TO THE SECRETARY OF STATE OF THE STATE OF IOWA:

MidWestOne Financial Group, Inc., a corporation duly organized and existing under the Iowa Business Corporation Act, Chapter 490, as amended (the “Act”), does hereby adopt the following Articles of Amendment to its Amended and Restated Articles of Incorporation pursuant to the provisions of said Act and all amendments thereto.

Article I

The name of the corporation, as stated in its Amended and Restated Articles of Incorporation, is MidWestOne Financial Group, Inc.

Article II

The following amendment to the Amended and Restated Articles of Incorporation was adopted by the Board of Directors of the Corporation effective October 31, 2009, and by the shareholders of the Corporation on January 23, 2009, in the manner prescribed by the Iowa Business Corporation Act:

BE IT RESOLVED, that the Amended and Restated Articles of Incorporation of MidWestOne Financial Group, Inc., as heretofore amended, shall be, and it hereby is, further amended by deleting the present Article IV, and by inserting in lieu thereof the following new Article IV, providing in its entirety as follows:

“Article IV

Section 1. The total number of shares of all classes of capital stock which the Corporation has the authority to issue is 15.5 million (15,500,000) shares, which are divided into two classes as follows:

(a) five-hundred thousand (500,000) shares of preferred stock, no par value (the “Preferred Stock”); and

(b) fifteen million (15,000,000) shares of common stock with a par value of $1.00 per share (the “Common Stock”).

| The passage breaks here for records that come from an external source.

-- pv_equiv track=rewrite | github.com/gschramm/2023-MIC-ImageRecon-Shortcourse | zz_osem_varnet.py | distributed_subset_order
-- ===== SOURCE A (Python) =====
-- def distributed_subset_order(n: int) -> list[int]:
--     l = [x for x in range(n)]
--     o = []
--
--     for i in range(n):
--         if (i % 2) == 0:
--             o.append(l.pop(0))
--         else:
--             o.append(l.pop(len(l)//2))
--
--     return o
-- ===== SOURCE B (Python) =====
-- def distributed_subset_order(n: int) -> list[int]:
--     # Closed form: A's pop-front / pop-middle process interleaves the first
--     # half [0, h) with the second half [h, n), h = ceil(n/2).  O(n), one pass.
--     h = (n + 1) // 2
--     out = []
--     for i in range(h):
--         out.append(i)
--         if h + i < n:
--             out.append(h + i)
--     return out
-- ===== Notes on version B (the rewrite author's own statement) =====
-- stated objective: faster
-- what changed: Replaces the quadratic pop-front/pop-middle simulation by the closed form it computes: interleave the first half [0,h) with the second half [h,n), h=(n+1)//2, built in one pass.
import Mathlib
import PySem

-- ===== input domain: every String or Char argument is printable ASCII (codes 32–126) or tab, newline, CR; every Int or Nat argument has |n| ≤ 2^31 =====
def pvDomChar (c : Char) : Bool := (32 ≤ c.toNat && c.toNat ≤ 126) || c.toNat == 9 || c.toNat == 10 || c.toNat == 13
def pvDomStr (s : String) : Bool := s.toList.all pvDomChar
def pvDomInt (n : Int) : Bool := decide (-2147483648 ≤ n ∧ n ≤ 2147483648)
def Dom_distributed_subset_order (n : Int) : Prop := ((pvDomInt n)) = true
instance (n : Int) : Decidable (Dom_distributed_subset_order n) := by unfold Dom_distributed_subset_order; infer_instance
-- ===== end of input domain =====

-- B replaces A's quadratic pop-front/pop-middle simulation by the closed form it computes
-- (interleave [0,h) with [h,n), h = (n+1)//2), built in one pass.

-- ===== PORT A =====
-- hand port of Python's l.pop(k) for the nonnegative in-range k that A computes (none = IndexError),
-- done in ONE list pass so the quadratic port stays evaluable in the interpreter; exact for 0 ≤ k
def pvPopIdx (xs : List Int) (k : Nat) : Option (Int × List Int) :=
  match xs, k with
  | [], _ => none
  | x :: rest, 0 => some (x, rest)
  | x :: rest, k + 1 => (pvPopIdx rest k).map (fun r => (r.1, x :: r.2))

-- loop body of A: even i does o.append(l.pop(0)), odd i does o.append(l.pop(len(l)//2)).
-- o is accumulated in reverse (Lean lists have no O(1) append) and reversed once at return;
-- the returned value is identical.
def pvStepA (st : List Int × List Int) (i : Int) : List Int × List Int :=
  if i % 2 = 0 then
    match st.1 with
    | x :: rest => (rest, x :: st.2)
    | [] => st
  else
    match pvPopIdx st.1 (st.1.length / 2) with
    | some (x, rest) => (rest, x :: st.2)
    | none => st

def distributed_subset_order (n : Int) : List Int :=
  (((PySem.List.pyRange 0 n 1).foldl pvStepA (PySem.List.pyRange 0 n 1, [])).2).reverse

-- ===== PORT B =====
def distributed_subset_order_alt (n : Int) : List Int :=
  let h := PySem.Int.floordiv (n + 1) 2
  (PySem.List.pyRange 0 h 1).foldl
    (fun out i => let out := out ++ [i]; if h + i < n then out ++ [h + i] else out) []

-- ===== PRECONDITION & SPEC =====
def Spec_distributed_subset_order (n : Int) (out : List Int) : Prop := out = distributed_subset_order_alt n
instance (n : Int) (out : List Int) : Decidable (Spec_distributed_subset_order n out) := by unfold Spec_distributed_subset_order; infer_instance

-- ===== CLAIM (what is proved, stated in full; the proofs are below) =====
def Claim_equal_distributed_subset_order : Prop := ∀ (n : Int), Dom_distributed_subset_order n → Spec_distributed_subset_order n (distributed_subset_order n)

-- ===== LEMMAS AND PROOFS =====

-- Remaining list of A's loop after k front/middle pair-pops, for n = m, h = (m+1)/2
def pvL (m h k : Nat) : List Int :=
  (List.range' k (h - k)).map (Nat.cast) ++ (List.range' (h + k) (m - (h + k))).map (Nat.cast)

-- Output accumulated after k pair-pops
def pvO (h k : Nat) : List Int :=
  (List.range k).flatMap (fun (j : Nat) => [(j : Int), (h : Int) + (j : Int)])

lemma pv_fd2 (a : Nat) : PySem.Int.floordiv (a : Int) 2 = ((a / 2 : Nat) : Int) := by
  show ((a : Int)).fdiv 2 = _
  rw [Int.fdiv_eq_ediv_of_nonneg _ (by norm_num)]
  omega

lemma pvPopIdx_eq (xs : List Int) (k : Nat) (h : k < xs.length) :
    pvPopIdx xs k = some (xs[k], xs.eraseIdx k) := by
  induction xs generalizing k with
  | nil => simp at h
  | cons x rest ih =>
    cases k with
    | zero => simp [pvPopIdx]
    | succ j =>
      have hj : j < rest.length := by simpa using h
      simp [pvPopIdx, ih j hj]

lemma pv_stepA_even (k : Nat) (x : Int) (xs acc : List Int) :
    pvStepA (x :: xs, acc) ((2 * k : Nat) : Int) = (xs, x :: acc) := by
  have h2 : ((2 * k : Nat) : Int) % 2 = 0 := by push_cast; omega
  simp only [pvStepA, if_pos h2]

lemma pv_stepA_odd (k : Nat) (lo : List Int) (a : Int) (hi acc : List Int)
    (hq : (lo.length + (1 + hi.length)) / 2 = lo.length) :
    pvStepA (lo ++ a :: hi, acc) ((2 * k + 1 : Nat) : Int) = (lo ++ hi, a :: acc) := by
  have h2 : ¬ (((2 * k + 1 : Nat) : Int) % 2 = 0) := by push_cast; omega
  have hlen : (lo ++ a :: hi).length = lo.length + (1 + hi.length) := by
    rw [List.length_append, List.length_cons]; omega
  have hlt : lo.length < (lo ++ a :: hi).length := by
    rw [List.length_append, List.length_cons]; omega
  have hget : (lo ++ a :: hi)[lo.length]'hlt = a := by
    rw [List.getElem_append_right (Nat.le_refl _)]
    simp
  have herase : (lo ++ a :: hi).eraseIdx lo.length = lo ++ hi := by
    rw [List.eraseIdx_append_of_length_le (Nat.le_refl _)]
    simp
  simp only [pvStepA, if_neg h2, hlen, hq]
  rw [pvPopIdx_eq _ _ (by rw [hlen]; omega)]
  -- the index (lo.length + (1 + hi.length)) / 2 was rewritten to lo.length by hq
  simp [hget, herase]

lemma pv_pyRange_cast (m : Nat) : PySem.List.pyRange 0 (m : Int) 1 = (List.range m).map (Nat.cast) := by
  rw [PySem.List.pyRange_one]
  simp

lemma pv_range0 (m h : Nat) (hm : h ≤ m) : pvL m h 0 = (List.range m).map (Nat.cast) := by
  rw [pvL, ← List.map_append]
  congr 1
  have h1 : List.range' 0 h ++ List.range' (0 + 1 * h) (m - h) = List.range' 0 (h + (m - h)) :=
    List.range'_append
  simp only [Nat.zero_add, Nat.one_mul] at h1
  simp only [Nat.sub_zero, Nat.add_zero]
  rw [h1, show h + (m - h) = m from by omega, List.range_eq_range']

lemma pv_fold_pairs (m h : Nat) (hh : h = (m + 1) / 2) (p : Nat) (hp : 2 * p ≤ m) :
    List.foldl pvStepA ((List.range m).map (Nat.cast), []) ((List.range (2 * p)).map (Nat.cast))
      = (pvL m h p, (pvO h p).reverse) := by
  induction p with
  | zero => simp [pv_range0 m h (by omega), pvO]
  | succ q ih =>
    have hq2 : 2 * q ≤ m := by omega
    have hr : List.range (2 * (q + 1)) = List.range (2 * q) ++ [2 * q] ++ [2 * q + 1] := by
      rw [show 2 * (q + 1) = ((2 * q) + 1) + 1 from by ring, List.range_succ, List.range_succ]
    rw [hr]
    simp only [List.map_append, List.foldl_append, ih hq2, List.map_cons, List.map_nil,
      List.foldl_cons, List.foldl_nil]
    have hqh : q + 1 ≤ h := by omega
    have hhi : 1 ≤ m - (h + q) := by omega
    have hlo : List.range' q (h - q) = q :: List.range' (q + 1) (h - q - 1) := by
      conv_lhs => rw [show h - q = (h - q - 1) + 1 from by omega]
      rw [List.range'_succ]
    have hhi2 : List.range' (h + q) (m - (h + q)) = (h + q) :: List.range' (h + q + 1) (m - (h + q) - 1) := by
      conv_lhs => rw [show m - (h + q) = (m - (h + q) - 1) + 1 from by omega]
      rw [List.range'_succ]
    have e1 : pvL m h q = ((q : Nat) : Int) :: ((List.range' (q + 1) (h - q - 1)).map (Nat.cast) ++
        (List.range' (h + q) (m - (h + q))).map (Nat.cast)) := by
      rw [pvL, hlo]; simp
    rw [e1, pv_stepA_even]
    rw [hhi2]
    simp only [List.map_cons]
    rw [pv_stepA_odd q _ _ _ _ (by simp [List.length_range']; omega)]
    simp only [Prod.mk.injEq]
    refine ⟨?_, ?_⟩
    · rw [pvL, show h - (q + 1) = h - q - 1 from by omega,
        show h + (q + 1) = h + q + 1 from by omega,
        show m - (h + q + 1) = m - (h + q) - 1 from by omega]
    · rw [pvO, pvO, List.range_succ, List.flatMap_append]
      push_cast
      simp [List.reverse_append]

lemma pv_foldB (hI n : Int) (q : Nat) (acc : List Int) :
    List.foldl (fun out i => let out := out ++ [i]; if hI + i < n then out ++ [hI + i] else out)
      acc ((List.range q).map (Nat.cast)) =
      acc ++ (List.range q).flatMap (fun j => ((j : Nat) : Int) :: if hI + ((j : Nat) : Int) < n then [hI + ((j : Nat) : Int)] else []) := by
  induction q generalizing acc with
  | zero => simp
  | succ r ih =>
    rw [List.range_succ]
    simp only [List.map_append, List.foldl_append, ih, List.map_cons, List.map_nil,
      List.foldl_cons, List.foldl_nil, List.flatMap_append]
    by_cases hc : hI + ((r : Nat) : Int) < n <;> simp [hc]

-- even input n = p + p
lemma pv_main_even (p : Nat) :
    distributed_subset_order ((p + p : Nat) : Int) = distributed_subset_order_alt ((p + p : Nat) : Int) := by
  have hfold := pv_fold_pairs (p + p) p (by omega) p (by omega)
  rw [show 2 * p = p + p from by ring] at hfold
  rw [distributed_subset_order, pv_pyRange_cast, hfold]
  show ((pvO p p).reverse).reverse = _
  rw [List.reverse_reverse]
  have hhI : PySem.Int.floordiv (((p + p : Nat) : Int) + 1) 2 = ((p : Nat) : Int) := by
    rw [show ((p + p : Nat) : Int) + 1 = ((p + p + 1 : Nat) : Int) from by push_cast; ring, pv_fd2]
    congr 1
    omega
  simp only [distributed_subset_order_alt]
  rw [hhI, pv_pyRange_cast, pv_foldB, List.nil_append, pvO]
  apply List.flatMap_congr
  intro j hj
  have hjp : j < p := List.mem_range.mp hj
  rw [if_pos (by push_cast; omega)]

-- odd input n = 2p + 1
lemma pv_main_odd (p : Nat) :
    distributed_subset_order ((2 * p + 1 : Nat) : Int) = distributed_subset_order_alt ((2 * p + 1 : Nat) : Int) := by
  have hfold := pv_fold_pairs (2 * p + 1) (p + 1) (by omega) p (by omega)
  have hT : (List.range (2 * p + 1)).map (Nat.cast : Nat → Int)
      = (List.range (2 * p)).map Nat.cast ++ [((2 * p : Nat) : Int)] := by
    rw [List.range_succ]; simp
  have e1 : pvL (2 * p + 1) (p + 1) p = [((p : Nat) : Int)] := by
    rw [pvL, show (p + 1) - p = 1 from by omega, show 2 * p + 1 - ((p + 1) + p) = 0 from by omega]
    simp [List.range']
  have hA : distributed_subset_order ((2 * p + 1 : Nat) : Int) = pvO (p + 1) p ++ [((p : Nat) : Int)] := by
    rw [distributed_subset_order, pv_pyRange_cast]
    calc ((((List.range (2 * p + 1)).map (Nat.cast : Nat → Int)).foldl pvStepA
            ((List.range (2 * p + 1)).map Nat.cast, [])).2).reverse
        = ((((List.range (2 * p)).map (Nat.cast : Nat → Int) ++ [((2 * p : Nat) : Int)]).foldl pvStepA
            ((List.range (2 * p + 1)).map Nat.cast, [])).2).reverse := by rw [hT]
      _ = pvO (p + 1) p ++ [((p : Nat) : Int)] := by
            rw [List.foldl_append, hfold, e1]
            simp only [List.foldl_cons, List.foldl_nil]
            rw [pv_stepA_even p]
            simp
  rw [hA]
  have hhI : PySem.Int.floordiv (((2 * p + 1 : Nat) : Int) + 1) 2 = ((p + 1 : Nat) : Int) := by
    rw [show ((2 * p + 1 : Nat) : Int) + 1 = ((2 * p + 1 + 1 : Nat) : Int) from by push_cast; ring, pv_fd2]
    congr 1
    omega
  simp only [distributed_subset_order_alt]
  rw [hhI, pv_pyRange_cast, pv_foldB, List.nil_append]
  rw [List.range_succ, List.flatMap_append]
  have h1 : ([p] : List Nat).flatMap
      (fun j => ((j : Nat) : Int) :: if ((p + 1 : Nat) : Int) + ((j : Nat) : Int) < ((2 * p + 1 : Nat) : Int)
        then [((p + 1 : Nat) : Int) + ((j : Nat) : Int)] else []) = [((p : Nat) : Int)] := by
    rw [List.flatMap_cons]
    rw [if_neg (by push_cast; omega)]
    simp
  rw [h1]
  congr 1
  rw [pvO]
  apply List.flatMap_congr
  intro j hj
  have hjp : j < p := List.mem_range.mp hj
  rw [if_pos (by push_cast; omega)]

lemma pv_neg (n : Int) (hn : n < 0) :
    distributed_subset_order n = distributed_subset_order_alt n := by
  have h1 : PySem.List.pyRange 0 n 1 = [] := PySem.List.pyRange_one_eq_nil (by omega)
  have h2 : PySem.Int.floordiv (n + 1) 2 ≤ 0 := by
    show (n + 1).fdiv 2 ≤ 0
    rw [Int.fdiv_eq_ediv_of_nonneg _ (by norm_num)]
    omega
  have h3 : PySem.List.pyRange 0 (PySem.Int.floordiv (n + 1) 2) 1 = [] :=
    PySem.List.pyRange_one_eq_nil (by omega)
  rw [distributed_subset_order]
  simp only [distributed_subset_order_alt]
  rw [h1, h3]
  simp

-- ===== VERDICT (by name: the statement is the Claim_ definition above) =====
theorem distributed_subset_order_spec : Claim_equal_distributed_subset_order := by
  intro n _
  unfold Spec_distributed_subset_order
  rcases (by omega : 0 ≤ n ∨ n < 0) with hn | hn
  · obtain ⟨m, rfl⟩ := Int.eq_ofNat_of_zero_le hn
    rcases Nat.even_or_odd m with ⟨p, rfl⟩ | ⟨p, rfl⟩
    · exact pv_main_even p
    · exact pv_main_odd p
  · exact pv_neg n hn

Section 2. The preferences, qualifications, limitations, restrictions and special or relative rights in respect of the shares of each class are:

Paragraph 1. Preferred Stock. The board of directors is authorized, at any time and from time to time, to provide for the issuance of shares of Preferred Stock in one or more series with such designations, preferences, voting powers and relative, participating, optional or other special rights and qualifications, limitations or restrictions thereof as are stated and expressed in the resolution or resolutions providing for the issuance of such Preferred Stock adopted by the board of directors, and as are not stated and expressed in these articles of incorporation or any amendment thereto, including, but not limited to, determination of any of the following:

(a) the distinctive serial designation and the number of shares constituting a series;


(b) the dividend rate or rates, whether dividends are cumulative (and if so on what terms and conditions), the payment date or dates for dividends and the participating or other special rights, if any, with respect to dividends;

(c) the voting rights, full or limited, if any, of the shares of the series, which could include the right to elect a specified number of directors in any case if dividends on the series are not paid for in a specified period of time;

(d) whether the shares of the series are redeemable and, if so, the price or prices at which, and the terms and conditions on which, the shares may be redeemed, which prices, terms and conditions may vary under different conditions and at different redemption dates;

(e) the amount or amounts, if any, payable upon the shares of the series in the event of voluntary or involuntary liquidation, dissolution or winding up of the Corporation prior to any payment or distribution of the assets of the Corporation to any class or classes of stock of the Corporation ranking junior to the series;

(f) whether the shares of the series are entitled to the benefit of a sinking or retirement fund to be applied to the purchase or redemption of shares of the series and the amount of the fund and the manner of its application, including the price or prices at which the shares of the series may be redeemed or purchased through the application of the fund;

(g) whether the shares are convertible into, or exchangeable for, shares of any other class or classes or of any other series of the same or any other class or classes of stock of the Corporation and the conversion price or prices, or the rates of exchange, and the adjustments thereof, if any, at which the conversion or exchange may be made, and any other terms and conditions of the conversion or exchange; and

(h) any other preferences, privileges and powers, and relative, participating, optional or other special rights, and qualifications, limitations or restrictions of a series, as the board of directors may deem advisable and as are not inconsistent with the provisions of these articles of incorporation.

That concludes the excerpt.